Теода | страница 69



Мы дождались, когда она скроется из вида, и пошли домой. Дорога еще хранила дневное тепло, но изгороди вдоль нее, по которым мы на ходу проводили пальцами, уже начали впитывать ночную прохладу. Дрозды распевали вовсю. Я слушала их с легкой печалью, ибо, как ни старались они разбудить затаенную радость в глубине моей души, она упрямо не желала просыпаться.

Время от времени мы замечали далеко наверху фигуру Теоды; она шла, опустив левую руку и упершись в бок правой. Она взбиралась на гору без всяких усилий. В сумерках ее нетрудно было различить благодаря рукавам светлой полотняной блузы, надетой сегодня по случаю жары.

Когда мы добрались до деревни, уже совсем стемнело. У фонтана стояла, набирая воду в ведра, Теода в черной шали. Сейчас она казалась мне маленькой и тщедушной, и я с недоумением подумала: может, все, что мне почудилось в ней, просто мираж?

— Добрый вечер, — сказала она, не глядя на нас.

XX

ЯВЛЕНИЕ

Ромена, Мор, Сирил и я, все мы, готовились к конфирмации. Епископ наезжал в наши приходы раз в десять лет, так что это было большое событие.

Он поднимался в экипаже до Шерлони, а оттуда продолжал путь на муле, которого вел в поводу слуга во фраке. Вся деревня выходила ему навстречу торжественной процессией, однако председатель и члены церковного совета опережали нас и встречали его первыми, на границе коммун Шерлони и Терруа.

Монсеньор прибыл в начале мая. Каким же великолепным он показался мне! Он ехал на своем черном муле, облаченный в золотую ризу, мантию и митру, а в руке держал епископский посох. Лицо у него было чуть красноватое, взгляд лучился бесконечной добротой. Все тотчас прониклись восхищением перед ним. Мы встали на колени вдоль дороги, и он благословил нас белой рукой, на которой сверкал перстень.

Я втайне надеялась, что его присутствие изгонит темные силы; в то же время я боялась за Теоду, стоявшую рядом со мной: я была уверена, что епископ распознает грешницу даже среди толпы. Такова была моя истовая вера в служителей Божьих, которым я приписывала дар провиденья; долгие годы я приходила в смятение, оказавшись перед священником, убежденная, что он ясно читает в моей душе. Но епископ проследовал мимо, даже не взглянув на нас. Я подумала: наверное, он поступил так из жалости, хотя все знает.
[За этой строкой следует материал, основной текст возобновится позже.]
-- pv_equiv track=rewrite | github.com/HITOfficial/College | ASD/Dynamic Greedy/best_representation.py | best_representation
-- ===== SOURCE A (Python) =====
-- def best_representation(S, t):
--     t_len = len(t)
--     answer = [-1]*t_len
--     for i in range(t_len+1):
--         for s in S:
--             if i+1 >= len(s):
--                 word = t[i-len(s)+1:i+1]
--                 if word == s:
--                     # longest part is an answer
--                     answer[i] = max(max(len(s), answer[i -
--                                                        len(s)]), answer[i])
--     return answer[-1]
-- ===== SOURCE B (Python) =====
-- def best_representation(S, t):
--     # Two-pass: find all occurrences of each word with str.find (C-speed scan),
--     # bucket match lengths by end position, then one DP sweep over positions.
--     n = len(t)
--     ends = [[] for _ in range(n)]
--     for s in S:
--         m = len(s)
--         j = t.find(s)
--         while j != -1:
--             ends[j + m - 1].append(m)
--             j = t.find(s, j + 1)
--     dp = []
--     for i in range(n):
--         best = -1
--         for m in ends[i]:
--             prev = dp[i - m] if i >= m else -1
--             c = m if m > prev else prev
--             if c > best:
--                 best = c
--         dp.append(best)
--     return dp[-1]
-- ===== Notes on version B (the rewrite author's own statement) =====
-- stated objective: faster
-- what changed: A checks every pattern against every end position by slicing t; B first collects all occurrences of each pattern with C-level str.find and buckets match lengths by end position, then runs one DP sweep over positions using those buckets.
-- outside the precondition, e.g. on best_representation([''], 'ab'): A raises IndexError, B raises IndexError; on best_representation(['a'], ''): A raises IndexError, B raises IndexError
import Mathlib
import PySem

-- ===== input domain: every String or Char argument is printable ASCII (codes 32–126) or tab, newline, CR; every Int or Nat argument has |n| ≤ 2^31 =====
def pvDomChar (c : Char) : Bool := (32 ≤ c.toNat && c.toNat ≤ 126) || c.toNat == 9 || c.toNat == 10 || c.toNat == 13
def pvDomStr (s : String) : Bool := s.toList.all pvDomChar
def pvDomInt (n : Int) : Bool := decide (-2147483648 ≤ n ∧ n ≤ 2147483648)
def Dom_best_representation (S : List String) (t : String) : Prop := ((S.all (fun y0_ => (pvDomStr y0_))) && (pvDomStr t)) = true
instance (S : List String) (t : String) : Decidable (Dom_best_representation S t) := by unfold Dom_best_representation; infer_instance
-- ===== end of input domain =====

-- B replaces A's per-position per-pattern slicing with a two-pass scheme (str.find
-- occurrence buckets, then one DP sweep); measurably faster by a constant factor.

-- ===== PORT A =====
-- inner-loop body of A, named so the proofs can speak about it (literal transliteration)
def pvStepA (tl : List Char) (i : Int) (o : Option (List Int)) (s : String) : Option (List Int) :=
  o.bind fun ans =>
    if PySem.Str.len s ≤ i + 1 then
      if PySem.List.slice tl (some (i - PySem.Str.len s + 1)) (some (i + 1)) = s.toList then
        (PySem.List.pyGet? ans (i - PySem.Str.len s)).bind fun r =>
          (PySem.List.pyGet? ans i).bind fun cur =>
            PySem.List.pySet? ans i (max (max (PySem.Str.len s) r) cur)
      else some ans
    else some ans
-- ===== VERDICT (by name: the statement is the Claim_ definition above) =====
theorem solution_spec : Claim_equal_solution := by
  intro topping _ hpre
  unfold Spec_solution
  rw [solution_eq_refC topping hpre, solution_alt_eq_refC topping hpre]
Теода была моей крестной, Сидони — крестной Ромены, и когда эта последняя прошла обряд конфирмации, то стала в свой черед крестной Селесты.

Нас слегка пугала мысль о том, что мы предстанем перед князем церкви, сидевшим в центре клироса, перед алтарем. Позади нас двое детишек плакали, узнав, что он шлепнет их по щеке, «дабы научить терпеливо и смиренно переносить оскорбления, презрение и даже смерть».